Figure S6. The holographic design for oblique illumination. (A) The intensity distribution obtained from the interference between the plasmonic Airy beam and a tilted plane wave;
(B) The resultant binary hologram.
Figure S7. The design of an MPG for oblique illumination. (A) The compensated phase distribution in the region of interest (upper part of the image); (B) The resultant MPG.
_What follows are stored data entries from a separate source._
-- pv_equiv track=rewrite | github.com/MochAndimas/network_monitoring | backend/app/services/monitoring_service.py | status_rollup_from_counts
-- ===== SOURCE A (Python) =====
-- def status_rollup_from_counts(status_counts: dict[str, int] | None) -> str:
--     """Handle status rollup from counts for business services that coordinate repositories and domain workflows.
--
--     Args:
--         status_counts: status counts value used by this routine (type `dict[str, int] | None`).
--
--     Returns:
--         `str` result produced by the routine.
--     """
--     if not status_counts:
--         return "unknown"
--
--     normalized = {str(status).lower(): count for status, count in status_counts.items() if count}
--     if not normalized:
--         return "unknown"
--     if any(status in {"down", "critical", "error"} for status in normalized):
--         return "down"
--     if any(status in {"warning", "degraded", "unavailable"} for status in normalized):
--         return "warning"
--     if all(status in {"up", "healthy", "ok"} for status in normalized):
--         return "up"
--     return next(iter(normalized))
-- ===== SOURCE B (Python) =====
-- _GROUP = {
--     "down": "down", "critical": "down", "error": "down",
--     "warning": "warning", "degraded": "warning", "unavailable": "warning",
--     "up": "up", "healthy": "up", "ok": "up",
-- }
--
--
-- def status_rollup_from_counts(status_counts: dict[str, int] | None) -> str:
--     if not status_counts:
--         return "unknown"
--     first = None
--     has_down = has_warning = False
--     all_up = True
--     for status, count in status_counts.items():
--         if not count:
--             continue
--         key = str(status).lower()
--         if first is None:
--             first = key
--         group = _GROUP.get(key)
--         if group == "down":
--             has_down = True
--         elif group == "warning":
--             has_warning = True
--         elif group != "up":
--             all_up = False
--     if first is None:
--         return "unknown"
--     if has_down:
--         return "down"
--     if has_warning:
--         return "warning"
--     if all_up:
--         return "up"
--     return first
-- ===== Notes on version B (the rewrite author's own statement) =====
-- stated objective: simpler
-- what changed: Replaces the dict comprehension plus four separate any/all scans over the normalized keys with a static reverse-lookup group table and one pass over the items that sets flags and captures the first surviving key.
import Mathlib
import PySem

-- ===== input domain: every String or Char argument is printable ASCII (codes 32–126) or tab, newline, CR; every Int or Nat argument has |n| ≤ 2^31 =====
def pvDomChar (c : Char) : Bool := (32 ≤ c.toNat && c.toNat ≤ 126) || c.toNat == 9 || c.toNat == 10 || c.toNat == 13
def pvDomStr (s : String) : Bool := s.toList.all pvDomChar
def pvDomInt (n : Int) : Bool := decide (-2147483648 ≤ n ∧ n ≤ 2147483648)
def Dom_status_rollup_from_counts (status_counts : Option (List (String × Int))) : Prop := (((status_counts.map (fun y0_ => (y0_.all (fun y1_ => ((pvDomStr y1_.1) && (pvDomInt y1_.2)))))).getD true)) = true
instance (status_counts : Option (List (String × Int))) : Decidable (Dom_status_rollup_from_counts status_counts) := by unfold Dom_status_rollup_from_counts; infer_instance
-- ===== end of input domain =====

-- B replaces the dict comprehension plus four any/all scans by a reverse-lookup group
-- table and a single flag-collecting pass over the items (simpler decomposition).

-- ===== PORT A =====
def status_rollup_from_counts (status_counts : Option (List (String × Int))) : String :=
  match status_counts with
  | none => "unknown"
  | some items =>
    if items.isEmpty then "unknown"
    else
      -- dict comprehension: {str(status).lower(): count for status, count in … if count}
      let normalized : PySem.Dict String Int :=
        items.foldl (fun d kv => if kv.2 ≠ 0 then d.insert (PySem.Str.lower kv.1) kv.2 else d)
          PySem.Dict.empty
      if normalized.items.isEmpty then "unknown"
      else if normalized.keys.any (fun s => s == "down" || s == "critical" || s == "error") then "down"
      else if normalized.keys.any (fun s => s == "warning" || s == "degraded" || s == "unavailable") then "warning"
      else if normalized.keys.all (fun s => s == "up" || s == "healthy" || s == "ok") then "up"
      else normalized.keys.headD ""   -- next(iter(normalized)); keys nonempty on this branch

-- ===== PORT B =====
def pvGroup : PySem.Dict String String :=
  PySem.Dict.mk [("down", "down"), ("critical", "down"), ("error", "down"),
                 ("warning", "warning"), ("degraded", "warning"), ("unavailable", "warning"),
                 ("up", "up"), ("healthy", "up"), ("ok", "up")]

def pvStepB (acc : Option String × Bool × Bool × Bool) (kv : String × Int) :
    Option String × Bool × Bool × Bool :=
  if kv.2 = 0 then acc
  else
    let key := PySem.Str.lower kv.1
    let first := if acc.1 = none then some key else acc.1
    let g := pvGroup.get? key
    if g = some "down" then (first, true, acc.2.2.1, acc.2.2.2)
    else if g = some "warning" then (first, acc.2.1, true, acc.2.2.2)
    else if g ≠ some "up" then (first, acc.2.1, acc.2.2.1, false)
    else (first, acc.2.1, acc.2.2.1, acc.2.2.2)

def status_rollup_from_counts_alt (status_counts : Option (List (String × Int))) : String :=
  match status_counts with
  | none => "unknown"
  | some items =>
    if items.isEmpty then "unknown"
    else
      match items.foldl pvStepB (none, false, false, true) with
      | (none, _, _, _) => "unknown"
      | (some first, hd, hw, au) =>
        if hd then "down" else if hw then "warning" else if au then "up" else first

-- ===== PRECONDITION & SPEC =====
def Spec_status_rollup_from_counts (status_counts : Option (List (String × Int))) (out : String) : Prop := out = status_rollup_from_counts_alt status_counts
instance (status_counts : Option (List (String × Int))) (out : String) : Decidable (Spec_status_rollup_from_counts status_counts out) := by unfold Spec_status_rollup_from_counts; infer_instance

-- ===== CLAIM (what is proved, stated in full; the proofs are below) =====
def Claim_equal_status_rollup_from_counts : Prop := ∀ (status_counts : Option (List (String × Int))), Dom_status_rollup_from_counts status_counts → Spec_status_rollup_from_counts status_counts (status_rollup_from_counts status_counts)

-- ===== LEMMAS AND PROOFS =====

def pvKeys (items : List (String × Int)) : List String :=
  (items.filter (fun kv => decide (kv.2 ≠ 0))).map (fun kv => PySem.Str.lower kv.1)

def pvD (s : String) : Bool := decide (pvGroup.get? s = some "down")
def pvW (s : String) : Bool := decide (pvGroup.get? s = some "warning")
def pvU (s : String) : Bool := pvD s || pvW s || decide (pvGroup.get? s = some "up")

-- pointwise characterisations of the group table
theorem pvD_eq (s : String) : pvD s = (s == "down" || s == "critical" || s == "error") := by
  by_cases h1 : s = "down"
  · subst h1; decide
  by_cases h2 : s = "critical"
  · subst h2; decide
  by_cases h3 : s = "error"
  · subst h3; decide
  simp only [pvD, pvGroup, PySem.Dict.get?_mk_cons]
  split_ifs <;> simp_all [PySem.Dict.get?]

theorem pvW_eq (s : String) : pvW s = (s == "warning" || s == "degraded" || s == "unavailable") := by
  by_cases h1 : s = "warning"
  · subst h1; decide
  by_cases h2 : s = "degraded"
  · subst h2; decide
  by_cases h3 : s = "unavailable"
  · subst h3; decide
  simp only [pvW, pvGroup, PySem.Dict.get?_mk_cons]
  split_ifs <;> simp_all [PySem.Dict.get?]

theorem pvUp_eq (s : String) :
    decide (pvGroup.get? s = some "up") = (s == "up" || s == "healthy" || s == "ok") := by
  by_cases h1 : s = "up"
  · subst h1; decide
  by_cases h2 : s = "healthy"
  · subst h2; decide
  by_cases h3 : s = "ok"
  · subst h3; decide
  simp only [pvGroup, PySem.Dict.get?_mk_cons]
  split_ifs <;> simp_all [PySem.Dict.get?]

-- B's fold computes first key, any-down, any-warning, all-grouped over pvKeys
theorem foldB_inv (l : List (String × Int)) :
    ∀ f hd hw au, l.foldl pvStepB (f, hd, hw, au) =
      (Option.or f (pvKeys l).head?, hd || (pvKeys l).any pvD, hw || (pvKeys l).any pvW,
       au && (pvKeys l).all pvU) := by
  induction l with
  | nil => intro f hd hw au; simp [pvKeys]
  | cons kv t ih =>
    intro f hd hw au
    by_cases h0 : kv.2 = 0
    · have hk : pvKeys (kv :: t) = pvKeys t := by simp [pvKeys, h0]
      simp [List.foldl_cons, pvStepB, h0, hk, ih]
    · have hk : pvKeys (kv :: t) = PySem.Str.lower kv.1 :: pvKeys t := by
        simp [pvKeys, h0]
      set key := PySem.Str.lower kv.1 with hkey
      have hstep : pvStepB (f, hd, hw, au) kv =
          ((if f = none then some key else f),
            hd || pvD key, hw || pvW key, au && pvU key) := by
        simp only [pvStepB, h0, pvD, pvW, pvU, ← hkey]
        by_cases hd1 : pvGroup.get? key = some "down" <;>
          by_cases hw1 : pvGroup.get? key = some "warning" <;>
          by_cases hu1 : pvGroup.get? key = some "up" <;>
          simp_all
      rw [List.foldl_cons, hstep, ih, hk]
      cases f <;> simp [Option.or, Bool.or_assoc, Bool.and_assoc]

theorem any_ofList (p : String → Bool) (ks : List String) :
    (PySem.Set.ofList ks).any p = ks.any p := by
  rw [Bool.eq_iff_iff]
  simp only [List.any_eq_true, PySem.Set.mem_ofList]

theorem all_ofList (p : String → Bool) (ks : List String) :
    (PySem.Set.ofList ks).all p = ks.all p := by
  rw [Bool.eq_iff_iff]
  simp only [List.all_eq_true, PySem.Set.mem_ofList]

theorem keysA (items : List (String × Int)) :
    (items.foldl
      (fun d kv => if kv.2 ≠ 0 then d.insert (PySem.Str.lower kv.1) kv.2 else d)
      (PySem.Dict.empty : PySem.Dict String Int)).keys = PySem.Set.ofList (pvKeys items) := by
  rw [PySem.List.foldl_ite_eq_foldl_filter]
  have h := PySem.Dict.keys_foldl_insert_key (ν := Int)
    (items.filter (fun x => decide (x.2 ≠ 0))) (fun kv => PySem.Str.lower kv.1)
    (fun _ kv => kv.2) PySem.Dict.empty
  simpa [PySem.Dict.keys_empty, PySem.Set.update_nil_left, pvKeys] using h

-- ===== VERDICT (by name: the statement is the Claim_ definition above) =====
theorem status_rollup_from_counts_spec : Claim_equal_status_rollup_from_counts := by
  intro sc _
  unfold Spec_status_rollup_from_counts
  cases sc with
  | none => rfl
  | some items =>
    by_cases he : items.isEmpty
    · simp [status_rollup_from_counts, status_rollup_from_counts_alt, he]
    · have he' : items.isEmpty = false := Bool.eq_false_iff.mpr he
      simp only [status_rollup_from_counts, status_rollup_from_counts_alt, he',
        Bool.false_eq_true, if_false]
      rw [foldB_inv]
      have hkeys := keysA items
      cases hks : pvKeys items with
      | nil =>
        rw [hks] at hkeys
        have hit : (items.foldl
            (fun d kv => if kv.2 ≠ 0 then d.insert (PySem.Str.lower kv.1) kv.2 else d)
            (PySem.Dict.empty : PySem.Dict String Int)).items = [] := by
          have hk0 : (items.foldl
              (fun d kv => if kv.2 ≠ 0 then d.insert (PySem.Str.lower kv.1) kv.2 else d)
              (PySem.Dict.empty : PySem.Dict String Int)).keys = [] := by
            rw [hkeys]; rfl
          simpa [PySem.Dict.keys, List.map_eq_nil_iff] using hk0
        rw [hit]
        simp [Option.or]
      | cons k kt =>
        rw [hks] at hkeys
        have hitne : (items.foldl
            (fun d kv => if kv.2 ≠ 0 then d.insert (PySem.Str.lower kv.1) kv.2 else d)
            (PySem.Dict.empty : PySem.Dict String Int)).items.isEmpty = false := by
          apply Bool.eq_false_iff.mpr
          intro hcontra
          have hk0 : (items.foldl
              (fun d kv => if kv.2 ≠ 0 then d.insert (PySem.Str.lower kv.1) kv.2 else d)
              (PySem.Dict.empty : PySem.Dict String Int)).keys = [] := by
            have h0 := List.isEmpty_iff.mp hcontra
            simp only [PySem.Dict.keys, h0, List.map_nil]
          rw [hkeys] at hk0
          simp [PySem.Set.ofList_cons] at hk0
        rw [hitne]
        simp only [Bool.false_eq_true, if_false]
        rw [hkeys, any_ofList, any_ofList, all_ofList]
        have hD : ((k :: kt).any fun s => s == "down" || s == "critical" || s == "error")
            = (k :: kt).any pvD := by
          apply PySem.List.any_congr_mem; intro x _; rw [pvD_eq]
        have hW : ((k :: kt).any fun s => s == "warning" || s == "degraded" || s == "unavailable")
            = (k :: kt).any pvW := by
          apply PySem.List.any_congr_mem; intro x _; rw [pvW_eq]
        rw [hD, hW]
        simp only [List.head?_cons, Option.or, Bool.false_or, Bool.true_and]
        by_cases hd : (k :: kt).any pvD
        · simp [hd]
        · by_cases hw : (k :: kt).any pvW
          · simp [hd, hw]
          · have hUeq : ((k :: kt).all fun s => s == "up" || s == "healthy" || s == "ok")
                = (k :: kt).all pvU := by
              rw [Bool.eq_iff_iff]
              simp only [List.all_eq_true]
              constructor
              · intro h x hx
                simp only [pvU, Bool.or_eq_true]
                right; rw [pvUp_eq]; exact h x hx
              · intro h x hx
                have hdx : pvD x = false := by
                  have := List.any_eq_false.mp (Bool.eq_false_iff.mpr hd) x hx
                  simpa using this
                have hwx : pvW x = false := by
                  have := List.any_eq_false.mp (Bool.eq_false_iff.mpr hw) x hx
                  simpa using this
                have hux := h x hx
                simp only [pvU, hdx, hwx, Bool.false_or] at hux
                rw [← pvUp_eq]
                simpa using hux
            rw [hUeq]
            by_cases hu : (k :: kt).all pvU
            · simp [hd, hw, hu]
            · simp [hd, hw, hu, PySem.Set.ofList_cons]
(b) The pattern produced by the holographic method contains information of the amplitude distribution of the target surface wave, which modulates the size of the scatterers across the array. In general, the size of the scatterers is smaller at the places where the target surface wave has a lower intensity (e.g. sidelobes). This is very common in holograms and usually not an issue when scatterers are much larger than the wavelength of light. However, in our case, the dimensions of some of the scatterers produced by the holographic method are closer to the wavelength thus they act like small optical antennas. So the size of the scatterers will not only affect the local amplitude but also modulate the phase response of individual antennas. This adds to the complexity of the holographic design and needs additional steps to compensate the uneven phase response due to size change. On the contrary, the MPG treats the phase and amplitude distributions of the target wave separately. The phase distribution is used to produce the slit antennas at the right positions and the width of the slit antennas remains as a constant. As a slit antenna is only responsive to the incident polarization state that is oriented along its short axis, the constant widths of slit antennas ensure that each of them produces similar phase responses. Then the amplitude distribution gives an area of interest where the amplitude of the target surface wave is above certain threshold. In the end, only the slit antennas fall into the area of interest will be kept (Fig 1A). The separate use of the phase and amplitude information of the target surface wave is much different from using the complex amplitude (phase and amplitude simultaneously) of the target wave in forming an interference pattern in the holographic method. (c) The two patterns (Figs. S4A and S4B) resulted from the two methods are both binary, i.e. there are only two values in the patterns (1 for white, 0 for black). So it is difficult to reach the design in Fig. S4B from Fig. S4A by a simple binary image-processing step. In principle, it is still possible to convert Fig. S4A to Fig. S4B. However, it would be less preferred since getting Fig. S4B from the target surface wave is rather straightforward using mode-matching gratings.
Figure S8. Near-‐field intensity distributions of SPPs generated by an MPG designed for the excitation wavelength of 633nm. The width of slits is 200nm.
Figure S9. Near-‐field intensity distributions of SPPs generated by an MPG designed for the excitation wavelength of 633nm. The depth of slits is 200nm.